* Dataset items:

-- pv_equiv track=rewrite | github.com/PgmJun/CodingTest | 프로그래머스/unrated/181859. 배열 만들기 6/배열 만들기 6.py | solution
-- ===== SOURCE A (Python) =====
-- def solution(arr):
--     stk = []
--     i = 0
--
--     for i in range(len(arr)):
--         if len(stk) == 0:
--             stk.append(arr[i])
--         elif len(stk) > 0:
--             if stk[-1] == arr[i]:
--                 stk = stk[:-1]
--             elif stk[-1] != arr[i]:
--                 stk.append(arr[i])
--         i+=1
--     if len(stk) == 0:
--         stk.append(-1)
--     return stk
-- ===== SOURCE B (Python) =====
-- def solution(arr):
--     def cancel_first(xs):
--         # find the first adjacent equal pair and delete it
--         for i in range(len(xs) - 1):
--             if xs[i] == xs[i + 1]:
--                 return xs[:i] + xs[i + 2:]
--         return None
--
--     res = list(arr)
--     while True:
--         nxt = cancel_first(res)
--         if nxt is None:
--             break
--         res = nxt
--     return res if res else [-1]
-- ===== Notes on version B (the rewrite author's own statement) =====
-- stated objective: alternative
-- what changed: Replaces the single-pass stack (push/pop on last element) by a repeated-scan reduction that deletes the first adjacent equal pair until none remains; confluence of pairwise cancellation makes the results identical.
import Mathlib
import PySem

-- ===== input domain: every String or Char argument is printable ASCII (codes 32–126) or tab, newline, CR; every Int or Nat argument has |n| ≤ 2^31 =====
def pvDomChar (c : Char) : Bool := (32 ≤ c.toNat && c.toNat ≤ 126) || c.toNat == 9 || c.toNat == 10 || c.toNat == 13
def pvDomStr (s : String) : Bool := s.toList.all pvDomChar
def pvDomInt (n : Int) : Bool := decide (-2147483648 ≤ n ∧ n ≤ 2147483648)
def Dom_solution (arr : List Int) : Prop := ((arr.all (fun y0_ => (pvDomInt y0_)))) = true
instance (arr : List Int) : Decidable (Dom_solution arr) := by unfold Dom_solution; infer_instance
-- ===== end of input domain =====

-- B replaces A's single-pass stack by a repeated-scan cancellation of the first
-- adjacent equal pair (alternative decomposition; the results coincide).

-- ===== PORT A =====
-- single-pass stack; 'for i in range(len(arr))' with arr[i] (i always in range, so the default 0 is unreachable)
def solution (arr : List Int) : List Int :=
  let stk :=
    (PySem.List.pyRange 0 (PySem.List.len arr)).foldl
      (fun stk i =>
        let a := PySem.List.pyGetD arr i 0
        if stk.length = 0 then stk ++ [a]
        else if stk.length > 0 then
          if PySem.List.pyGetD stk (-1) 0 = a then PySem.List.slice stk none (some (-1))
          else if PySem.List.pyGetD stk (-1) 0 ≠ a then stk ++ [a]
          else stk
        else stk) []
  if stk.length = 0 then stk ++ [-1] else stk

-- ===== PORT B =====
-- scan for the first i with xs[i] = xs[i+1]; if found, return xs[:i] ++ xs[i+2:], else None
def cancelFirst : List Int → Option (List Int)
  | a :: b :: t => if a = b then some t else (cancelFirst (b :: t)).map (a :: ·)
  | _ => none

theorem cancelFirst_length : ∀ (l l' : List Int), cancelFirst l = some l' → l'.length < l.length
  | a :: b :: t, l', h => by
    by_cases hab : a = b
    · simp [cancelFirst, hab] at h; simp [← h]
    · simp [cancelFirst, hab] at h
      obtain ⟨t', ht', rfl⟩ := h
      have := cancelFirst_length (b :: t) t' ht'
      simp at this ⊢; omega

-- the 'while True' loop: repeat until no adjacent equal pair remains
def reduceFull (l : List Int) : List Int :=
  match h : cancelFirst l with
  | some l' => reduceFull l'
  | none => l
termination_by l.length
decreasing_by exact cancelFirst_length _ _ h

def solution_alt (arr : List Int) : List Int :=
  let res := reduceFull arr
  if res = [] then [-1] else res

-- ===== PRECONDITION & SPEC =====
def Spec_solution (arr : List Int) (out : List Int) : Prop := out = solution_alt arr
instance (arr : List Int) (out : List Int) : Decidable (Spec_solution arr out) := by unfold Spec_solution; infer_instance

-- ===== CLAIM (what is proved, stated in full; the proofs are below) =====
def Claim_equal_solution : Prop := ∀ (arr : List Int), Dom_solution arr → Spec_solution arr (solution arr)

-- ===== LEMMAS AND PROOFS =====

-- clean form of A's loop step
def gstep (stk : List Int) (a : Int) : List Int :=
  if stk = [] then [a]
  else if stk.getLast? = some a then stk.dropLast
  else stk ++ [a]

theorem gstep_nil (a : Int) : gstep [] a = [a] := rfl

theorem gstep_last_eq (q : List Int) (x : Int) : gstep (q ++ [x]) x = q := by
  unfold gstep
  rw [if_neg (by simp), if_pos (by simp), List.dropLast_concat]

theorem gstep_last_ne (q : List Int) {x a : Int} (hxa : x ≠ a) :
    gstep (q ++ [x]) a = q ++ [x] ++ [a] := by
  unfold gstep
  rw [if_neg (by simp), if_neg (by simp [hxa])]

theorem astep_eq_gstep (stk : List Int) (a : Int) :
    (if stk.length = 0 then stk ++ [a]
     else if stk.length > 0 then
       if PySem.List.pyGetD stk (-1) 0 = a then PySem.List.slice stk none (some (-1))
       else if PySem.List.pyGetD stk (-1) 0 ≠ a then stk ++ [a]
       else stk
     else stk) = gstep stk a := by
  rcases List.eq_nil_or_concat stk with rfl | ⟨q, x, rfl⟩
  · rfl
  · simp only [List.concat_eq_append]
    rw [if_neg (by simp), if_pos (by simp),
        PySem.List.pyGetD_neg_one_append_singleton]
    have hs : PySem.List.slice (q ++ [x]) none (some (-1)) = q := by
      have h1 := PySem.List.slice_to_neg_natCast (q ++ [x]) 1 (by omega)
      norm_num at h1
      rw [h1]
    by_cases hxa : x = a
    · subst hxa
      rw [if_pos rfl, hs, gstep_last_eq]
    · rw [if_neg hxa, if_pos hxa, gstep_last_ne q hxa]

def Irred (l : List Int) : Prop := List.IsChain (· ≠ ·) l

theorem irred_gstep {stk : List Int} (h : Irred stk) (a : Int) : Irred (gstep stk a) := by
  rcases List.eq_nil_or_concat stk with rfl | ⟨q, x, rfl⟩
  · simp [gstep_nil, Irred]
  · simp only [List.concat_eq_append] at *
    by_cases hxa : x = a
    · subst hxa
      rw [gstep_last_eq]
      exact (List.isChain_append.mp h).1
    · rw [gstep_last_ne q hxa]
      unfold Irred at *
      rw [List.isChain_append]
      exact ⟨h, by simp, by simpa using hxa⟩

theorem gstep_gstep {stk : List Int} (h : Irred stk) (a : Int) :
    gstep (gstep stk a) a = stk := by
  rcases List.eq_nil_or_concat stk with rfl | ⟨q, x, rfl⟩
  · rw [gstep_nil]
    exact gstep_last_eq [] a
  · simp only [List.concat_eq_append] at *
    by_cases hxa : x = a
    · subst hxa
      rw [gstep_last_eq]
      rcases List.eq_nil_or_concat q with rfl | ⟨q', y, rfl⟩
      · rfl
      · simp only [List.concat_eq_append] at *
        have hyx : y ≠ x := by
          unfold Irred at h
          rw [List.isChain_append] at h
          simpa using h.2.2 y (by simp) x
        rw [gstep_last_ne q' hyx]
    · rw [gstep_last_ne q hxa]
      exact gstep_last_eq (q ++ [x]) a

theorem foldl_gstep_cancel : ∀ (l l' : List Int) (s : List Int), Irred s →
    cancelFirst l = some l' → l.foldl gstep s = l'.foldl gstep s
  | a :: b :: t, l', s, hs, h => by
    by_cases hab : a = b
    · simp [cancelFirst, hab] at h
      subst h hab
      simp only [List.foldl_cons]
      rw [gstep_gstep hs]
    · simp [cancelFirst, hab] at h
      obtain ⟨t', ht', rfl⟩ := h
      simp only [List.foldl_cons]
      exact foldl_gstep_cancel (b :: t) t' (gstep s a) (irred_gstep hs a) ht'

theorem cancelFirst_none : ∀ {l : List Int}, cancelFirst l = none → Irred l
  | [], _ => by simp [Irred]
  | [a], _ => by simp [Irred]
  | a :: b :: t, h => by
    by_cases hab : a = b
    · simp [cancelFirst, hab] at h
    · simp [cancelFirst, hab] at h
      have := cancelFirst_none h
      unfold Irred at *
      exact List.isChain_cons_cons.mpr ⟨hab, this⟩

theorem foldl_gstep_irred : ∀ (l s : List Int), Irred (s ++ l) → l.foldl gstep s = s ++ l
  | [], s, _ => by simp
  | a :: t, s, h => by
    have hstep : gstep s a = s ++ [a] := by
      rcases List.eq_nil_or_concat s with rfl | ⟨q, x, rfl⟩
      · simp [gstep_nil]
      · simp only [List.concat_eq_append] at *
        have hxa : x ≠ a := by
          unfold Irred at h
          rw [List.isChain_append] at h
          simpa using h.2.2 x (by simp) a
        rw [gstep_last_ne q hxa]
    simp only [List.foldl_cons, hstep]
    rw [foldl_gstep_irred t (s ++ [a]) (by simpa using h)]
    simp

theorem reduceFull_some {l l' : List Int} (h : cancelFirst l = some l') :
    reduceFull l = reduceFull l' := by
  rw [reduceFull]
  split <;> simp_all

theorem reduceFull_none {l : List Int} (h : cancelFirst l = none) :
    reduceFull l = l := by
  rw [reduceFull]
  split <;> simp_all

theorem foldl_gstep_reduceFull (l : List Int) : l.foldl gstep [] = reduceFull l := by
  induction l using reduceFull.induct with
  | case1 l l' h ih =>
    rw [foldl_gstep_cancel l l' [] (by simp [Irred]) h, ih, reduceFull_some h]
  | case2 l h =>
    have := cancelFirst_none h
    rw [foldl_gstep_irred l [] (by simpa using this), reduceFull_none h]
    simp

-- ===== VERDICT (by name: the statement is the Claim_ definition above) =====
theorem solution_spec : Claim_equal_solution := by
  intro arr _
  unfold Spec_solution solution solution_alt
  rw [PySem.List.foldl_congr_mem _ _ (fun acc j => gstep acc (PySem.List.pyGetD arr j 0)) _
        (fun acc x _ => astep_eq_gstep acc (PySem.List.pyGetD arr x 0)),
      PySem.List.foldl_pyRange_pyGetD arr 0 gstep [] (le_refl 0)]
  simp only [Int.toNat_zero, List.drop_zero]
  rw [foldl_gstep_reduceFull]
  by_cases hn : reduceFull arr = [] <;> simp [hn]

* Your objective: Among the entries above, find the line with "theorem astep_eq_gstep (stk" and the line with "PySem.List.pyGetD_neg_one_append_singleton]"; give again exactly these two lines and all lines between them.

* Task response:
theorem astep_eq_gstep (stk : List Int) (a : Int) :
    (if stk.length = 0 then stk ++ [a]
     else if stk.length > 0 then
       if PySem.List.pyGetD stk (-1) 0 = a then PySem.List.slice stk none (some (-1))
       else if PySem.List.pyGetD stk (-1) 0 ≠ a then stk ++ [a]
       else stk
     else stk) = gstep stk a := by
  rcases List.eq_nil_or_concat stk with rfl | ⟨q, x, rfl⟩
  · rfl
  · simp only [List.concat_eq_append]
    rw [if_neg (by simp), if_pos (by simp),
        PySem.List.pyGetD_neg_one_append_singleton]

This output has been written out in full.